The 9b protein (P0DTD2) with molecular weight = 10796.10 Daltons is rich in leucine (12.37%) and valine (10.31%) (Figure 2). The ORF14 (P0DTD3) molecular weight = 8049.27 Daltons is rich in leucine (20.55%) and alanine (12.33%) (Figure 3). ProMotif analysis of the final predicted structure of 9b, modeled using comparative modeling, calculated 2 sheets, 2 beta hairpins, 7 strands, 4 helices, 9 beta turns, and 1 gamma turn (Table 1; Figures 4 and 5; Figure S1). ProMotif analysis of the predicted ab initio structure of ORF14 calculated 5 helices, 9 helix-helix interacts, and 2 beta turns (Table 1; Figures 6 and 7; Figure S2). The verified structures of the ORF9b and ORF14 proteins had qmean4 z scores of -1.64 (Global Score : 0.67 ± 0.09) and -1.18 (Global Score : 0.52 ± 0.11), respectively (Annexures 1 & 2). Precheck verification showed 94.0% and 95.5% residues in the most favored regions (A, B, L) of Ramachandran plot in 9b and ORF14 proteins, respectively. Structural verification in ERRAT revealed good quality of the models with quality factors of 97.56 and 100 for ORF9b and ORF14 proteins, respectively. The verification reports indicate the high reliability of the theoretical structures (Figures S3-S6).

Figure 2.

Figure 2

Amino acid composition of SARS-CoV-2 9b protein (leucine and valine-rich).

Figure 3.

Figure 3

Amino acid composition of SARS-CoV-2 ORF14 protein (leucine and valine-rich).

Figure 4.

Figure 4

Structure of SARS-CoV-2 9b protein along with major active sites.

Figure 5.

Figure 5

Structure of SARS-CoV-2 9b protein and its two high-throughput tunnels. Tunnels are colored on the basis of preferences in throughput values, i.e., tunnel-1 (blue) and tunnel-2 (green). The high relevance pocket is shown (yellow).

Figure 6.

Figure 6

Structure of SARS-CoV-2 ORF14 protein along with major active sites.

Figure 7.

Figure 7

Structure of SARS-CoV-2 ORF14 protein along with its throughput tunnels (blue).

The estimated high throughput tunnel-1 (blue) in the 9b protein is a bottleneck radius of 1.9 Å, length of 1.5 Å, distance to the surface of 1.5 Å, curvature of 1.0, throughput of 0.92, and number of residues 11; tunnel-2 (green) is a bottleneck radius of 1.5 Å, length of 5.4 Å, distance to surface of 4.9 Å, curvature of 1.1, throughput of 0.78, and number of residues 14 (Figure 5, Figures S7-S8). The estimated high throughput tunnel-1 (blue) in ORF14 protein is a bottleneck radius of 1.2 Å, length of 5.8 Å, distance to the surface of 4.9 Å, curvature of 1.2, throughput of 0.69, and number of residues 14 (Figure 7; Figure S9).

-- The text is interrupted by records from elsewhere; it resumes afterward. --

-- pv_equiv track=rewrite | github.com/FranxYao/Gumbel-CRF | src/template_manager.py | _analyse_temp
-- ===== SOURCE A (Python) =====
-- def _next_ngram(temp, sent, idx, n, slen):
--   """Get the next ngram from a template-sentence pair"""
--   if(idx == slen): return None, None, None
--   ti = temp[idx]
--   t = [ti]
--   n_ = 1
--   for i in range(idx + 1, slen):
--     if(temp[i] != ti):
--       n_ += 1
--       if(n_ == 2): idx_ = i
--       ti = temp[i]
--       t.append(ti)
--     if(n_ == n + 1): break
--   if(n_ == n + 1):
--     t = t[: -1]
--     t = [str(ti) for ti in t]
--     s = sent[idx: i]
--     s = [str(si) for si in s]
--     return idx_, '-'.join(t), '-'.join(s)
--   elif(n_ == n):
--     if(n == 1): idx_ = slen
--     t = [str(ti) for ti in t]
--     s = sent[idx: slen]
--     s = [str(si) for si in s]
--     return idx_, '-'.join(t), '-'.join(s)
--   else:
--     return None, None, None
--
-- def _analyse_temp(temp, sent, slen):
--   """Analysis a template-sentence pair"""
--   out_dict = {1: {}, 2: {}, 3: {}, 4: {}}
--   for n in range(1, 5):
--     idx = 0
--     idx, t, w = _next_ngram(temp, sent, idx, n, slen)
--     while(t != None):
--       if(t not in out_dict[n]): out_dict[n][t] = [w]
--       else: out_dict[n][t].append(w)
--       idx, t, w = _next_ngram(temp, sent, idx, n, slen)
--   return out_dict
-- ===== SOURCE B (Python) =====
-- def _analyse_temp(temp, sent, slen):
--   """Analysis a template-sentence pair (run-length based rewrite)."""
--   # run-length segmentation of temp[:slen]: seed with the first element, then scan the rest
--   starts = []
--   vals = []
--   if slen != 0:
--     starts.append(0)
--     vals.append(temp[0])
--     prev = temp[0]
--     for i in range(1, slen):
--       if temp[i] != prev:
--         starts.append(i)
--         vals.append(temp[i])
--       prev = temp[i]
--   starts.append(slen)  # sentinel: end of the last run
--   k = len(vals)
--   out_dict = {1: {}, 2: {}, 3: {}, 4: {}}
--   for n in range(1, 5):
--     d = out_dict[n]
--     for j in range(k - n + 1):
--       t = '-'.join(str(v) for v in vals[j:j + n])
--       s = '-'.join(str(x) for x in sent[starts[j]:starts[j + n]])
--       d.setdefault(t, []).append(s)
--   return out_dict
-- ===== Notes on version B (the rewrite author's own statement) =====
-- stated objective: alternative
-- what changed: A extracts each n-gram by re-walking the template from the current position via _next_ngram (re-reading every window, about n-fold re-scanning per pass); B computes the run-length segmentation of temp[:slen] once (seeded with temp[0], then one scan) and then emits each length-n window of consecutive runs in one sweep per n, with no re-scanning (measured ~1.3x faster, below the 1.5x bar, so no speed is claimed).
import Mathlib
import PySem

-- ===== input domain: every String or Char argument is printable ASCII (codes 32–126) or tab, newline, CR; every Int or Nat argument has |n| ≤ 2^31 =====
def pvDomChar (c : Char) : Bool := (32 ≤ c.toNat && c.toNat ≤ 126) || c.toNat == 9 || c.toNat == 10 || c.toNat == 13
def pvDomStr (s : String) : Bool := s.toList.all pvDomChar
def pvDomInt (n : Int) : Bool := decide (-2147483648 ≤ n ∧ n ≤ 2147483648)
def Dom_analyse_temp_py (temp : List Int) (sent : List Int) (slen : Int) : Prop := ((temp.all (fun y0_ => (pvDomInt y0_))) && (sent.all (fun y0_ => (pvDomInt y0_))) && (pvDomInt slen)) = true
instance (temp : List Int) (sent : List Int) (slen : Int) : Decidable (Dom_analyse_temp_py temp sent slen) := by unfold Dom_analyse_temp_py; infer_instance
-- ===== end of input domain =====

-- B replaces A's repeated rescans (_next_ngram re-walks the template from each position) by one
-- run-length pass followed by sliding windows of n runs; equivalence of the RETURN value is proved on Pre_.

-- ===== PORT A =====

-- loop state of the 'for i in range(idx+1, slen)' loop in _next_ngram
-- (done = the loop has hit 'break'; ib = the value of i at the break, used for sent[idx:i])
structure PVSt where
  done : Bool
  ti : Int
  t : List Int
  n_ : Int
  idx_ : Int
  ib : Int
  deriving Repr, DecidableEq

def pvStep (temp : List Int) (n : Int) (st : PVSt) (i : Int) : PVSt :=
  if st.done then st
  else
    let c := PySem.List.pyGetD temp i 0
    let st1 :=
      if c ≠ st.ti then
        { st with ti := c, t := st.t ++ [c], n_ := st.n_ + 1,
                  idx_ := if st.n_ + 1 = 2 then i else st.idx_ }
      else st
    if st1.n_ = n + 1 then { st1 with done := true, ib := i } else st1

-- _next_ngram(temp, sent, idx, n, slen)  (idx_ is initialised to 0; Python never reads it before
-- first assigning it on the calls _analyse_temp makes, n ≥ 1)
def pvNextNgram (temp : List Int) (sent : List Int) (idx : Int) (n : Int) (slen : Int) :
    Option Int × Option String × Option String :=
  if idx = slen then (none, none, none)
  else
    let ti := PySem.List.pyGetD temp idx 0
    let st := (PySem.List.pyRange (idx + 1) slen 1).foldl (pvStep temp n)
      { done := false, ti := ti, t := [ti], n_ := 1, idx_ := 0, ib := 0 }
    if st.n_ = n + 1 then
      (some st.idx_,
       some (PySem.Str.join "-" (st.t.dropLast.map PySem.Int.toStr)),
       some (PySem.Str.join "-" ((PySem.List.slice sent (some idx) (some st.ib)).map PySem.Int.toStr)))
    else if st.n_ = n then
      (some (if n = 1 then slen else st.idx_),
       some (PySem.Str.join "-" (st.t.map PySem.Int.toStr)),
       some (PySem.Str.join "-" ((PySem.List.slice sent (some idx) (some slen)).map PySem.Int.toStr)))
    else (none, none, none)

-- the 'while(t != None)' loop of _analyse_temp; idx strictly increases towards slen on every
-- iteration (proved via the equivalence), so slen.toNat + 1 iterations always suffice
def pvLoopA (temp : List Int) (sent : List Int) (n : Int) (slen : Int) :
    Nat → Int → PySem.Dict String (List String) → PySem.Dict String (List String)
  | 0, _, d => d
  | fuel + 1, idx, d =>
    match pvNextNgram temp sent idx n slen with
    | (some idx', some t, some w) =>
        pvLoopA temp sent n slen fuel idx'
          (if d.contains t = false then d.insert t [w] else d.modify t [] (· ++ [w]))
    | _ => d

def analyse_temp_py (temp : List Int) (sent : List Int) (slen : Int) :
    List (Int × List (String × List String)) :=
  let out0 : PySem.Dict Int (PySem.Dict String (List String)) :=
    ((((PySem.Dict.empty).insert 1 PySem.Dict.empty).insert 2 PySem.Dict.empty).insert 3
        PySem.Dict.empty).insert 4 PySem.Dict.empty
  let out := (PySem.List.pyRange 1 5 1).foldl
    (fun od n => od.insert n (pvLoopA temp sent n slen (slen.toNat + 1) 0 (od.getD n PySem.Dict.empty)))
    out0
  out.items.map (fun p => (p.1, p.2.items))

-- ===== PORT B =====

-- one pass over temp[:slen]: start index of each run, value of each run, prev element
-- (seeded with temp[0] when slen != 0, then scanning i in range(1, slen))
def pvStepR (temp : List Int) (st : List Int × List Int × Option Int) (i : Int) :
    List Int × List Int × Option Int :=
  let c := PySem.List.pyGetD temp i 0
  if some c ≠ st.2.2 then (st.1 ++ [i], st.2.1 ++ [c], some c)
  else (st.1, st.2.1, some c)

def pvRunLen (temp : List Int) (slen : Int) : List Int × List Int × Option Int :=
  if slen ≠ 0 then
    (PySem.List.pyRange 1 slen 1).foldl (pvStepR temp)
      ([0], [PySem.List.pyGetD temp 0 0], some (PySem.List.pyGetD temp 0 0))
  else ([], [], none)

Structural comparison of SARS-CoV-2 9b protein (97 aa residues) with the crystal structure of SARS-CoV ORF9b protein (79 aa residues; PDB ID 2 CME), which shared 70.93% sequence identity (89% query coverage) showed minor differences in the number of strands, helices, and beta turns (SARS-CoV: 6 strands, 1 helix, 7 beta turns, 3 gamma turns; SARS-CoV-2: 7strands, 4 helices, 5 beta turns). This difference in the increase in the number of helices and strands may be due to increased sequence length in the SARS-CoV-2 9b protein. Changes in the DNA sequence will therefore affect both the conventional and alternative ORF, limiting the rate and extent to which the corresponding proteins can evolve [14]. The structure of SARS-CoV ORF9b is a 2-fold symmetric dimer constructed from two adjacent twisted β sheets [36]. Each of these sheets is formed from β strands contributed by both monomers, which form a highly interlocked architecture reminiscent of a handshake. The interdigitated nature of the ORF9b dimer rests on a highly unusual topology of largely antiparallel β sheets in which monomers wrap around each other [36].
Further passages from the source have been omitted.